■ **SOURCE MATERIAL**
lemma pvScan_getD (F : List Bool) : ∀ (s : Int) (j : Nat), j < F.length →
    (pvScan s F).getD j 0 = s + (((F.take (j + 1)).count true : Nat) : Int) := by
  induction F with
  | nil => intro s j h; simp at h
  | cons f fs ih =>
    intro s j h
    cases j with
    | zero =>
      cases f <;> simp [pvScan]
    | succ j =>
      have hj : j < fs.length := by simpa using h
      have := ih (s + if f then 1 else 0) j hj
      simp only [pvScan, List.getD_cons_succ, this, List.take_succ_cons, List.count_cons]
      cases f <;> simp
      ring

lemma pvBefore_getD (F : List Bool) (k : Nat) (hk : k ≤ F.length) :
    (pvBeforeB F).getD k 0 = (((F.take k).count true : Nat) : Int) := by
  have : pvBeforeB F = [0] ++ pvScan 0 F := pvBefore_foldl F [0] 0 rfl
  rw [this]
  cases k with
  | zero => simp
  | succ j =>
    have hj : j < F.length := by omega
    simp only [List.singleton_append, List.getD_cons_succ]
    rw [pvScan_getD F 0 j hj]
    simp

-- the reference second pass of B, parameterised by the tables
def pvRowsOf (F : List Bool) (B : List Int) :
    List (List (Int × Int)) → Nat → List (List (Int × Int))
  | [], _ => []
  | ops :: rest, k =>
    ((PySem.List.enumerate ops).map (fun jab =>
        if F.getD (k + jab.1.toNat) false then ((0 : Int), (0 : Int))
        else (jab.2.1 - B.getD (k + jab.1.toNat) 0,
              jab.2.2 - B.getD (k + jab.1.toNat) 0)))
      :: pvRowsOf F B rest (k + ops.length)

■ **WHAT TO PRODUCE**
All that belongs in the answer is the run of lines above from the line containing "ops :: rest, k =>" through the line containing "jab.2.2 - B.getD", exactly as written.

■ **RESPONSE TO THE TASK**
  | ops :: rest, k =>
    ((PySem.List.enumerate ops).map (fun jab =>
        if F.getD (k + jab.1.toNat) false then ((0 : Int), (0 : Int))
        else (jab.2.1 - B.getD (k + jab.1.toNat) 0,
              jab.2.2 - B.getD (k + jab.1.toNat) 0)))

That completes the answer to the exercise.